In fact, Row’s life pursuit will likely be built into a future quest. Such was the case for Akiva Blickstein, a senior in LARP. Blickstein’s character, Ishmael, is a half-dragon, half-human shapeshifter. During childhood, Ishmael’s home was attacked by an unknown enemy. His father saved Ishmael and his siblings by hiding each one in a different spot. After the chaos subsided, Ishmael crawled from his nook to find his brother and father dead, and his sister missing. The LARP E-Board considered Ishmael’s case and devised a quest in his honor. Three PCs made personal sacrifices in exchange for the resurrection of Ishmael’s brother. The event made an essential impact on Ishmael’s emotional development.
Each quest is like a chapter in the never-ending LARP chronicles. The experiences, heartaches and personal triumphs become ingrained in each character’s history and development.
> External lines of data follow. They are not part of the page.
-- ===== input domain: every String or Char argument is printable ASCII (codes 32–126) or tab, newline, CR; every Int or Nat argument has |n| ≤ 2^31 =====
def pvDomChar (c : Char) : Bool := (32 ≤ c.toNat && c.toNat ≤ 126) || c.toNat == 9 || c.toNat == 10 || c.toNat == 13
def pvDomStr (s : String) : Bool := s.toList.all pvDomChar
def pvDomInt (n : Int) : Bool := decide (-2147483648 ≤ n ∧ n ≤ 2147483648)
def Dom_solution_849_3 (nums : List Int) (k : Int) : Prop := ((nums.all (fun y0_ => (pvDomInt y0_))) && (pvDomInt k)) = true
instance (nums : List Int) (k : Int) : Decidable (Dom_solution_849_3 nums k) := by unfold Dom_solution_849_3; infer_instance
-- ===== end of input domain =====

-- B replaces A's per-round `min(d.keys())` rescan of the dict by sorting the distinct values once
-- and consuming the chains in ascending key order; return values agree on Pre_ (proved below).

-- ===== PORT A =====
-- d[num] = d.get(num, 0) + 1 counting loop
def pvBuildA (nums : List Int) : PySem.Dict Int Int :=
  nums.foldl (fun d num => d.insert num (d.getD num 0 + 1)) PySem.Dict.empty

-- `for i in range(k): ...` with early `return False` (none = returned False, some d = loop finished)
def pvChainA (d : PySem.Dict Int Int) (mn : Int) : List Int → Option (PySem.Dict Int Int)
  | [] => some d
  | i :: is =>
      if d.contains (mn + i) then
        if d.getD (mn + i) 0 = 1 then pvChainA (d.erase (mn + i)) mn is
        else pvChainA (d.modify (mn + i) 0 (· - 1)) mn is
      else none

-- `while d:` as fuel recursion (Python has no fuel; `nums.length + 1` rounds always suffice when 1 ≤ k)
def pvLoopA (k : Int) : Nat → PySem.Dict Int Int → Bool
  | 0, _ => false   -- fuel exhausted: unreachable under Pre_
  | fuel + 1, d =>
      if d.size = 0 then true
      else
        match PySem.List.min? d.keys (fun x => x) with
        | none => true   -- min() of an empty sequence: unreachable (d is nonempty here)
        | some mn =>
            match pvChainA d mn (PySem.List.pyRange 0 k 1) with
            | none => false
            | some d' => pvLoopA k fuel d'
Thus, LARPing is an intricate combination of storytelling and improv, combat and camaraderie, and vicariousness and self-expression.
The LARPing world fosters a receptive community, encouraging new members to join.
Many LARPers feel that the activity has allowed them to gain self-confidence. Mundanes, who are the passersby of a quest, will likely cast a critical eye toward the characters.
“I’m having so much fun I don’t care,” Taylor said. “They’re the ones missing out, obviously.”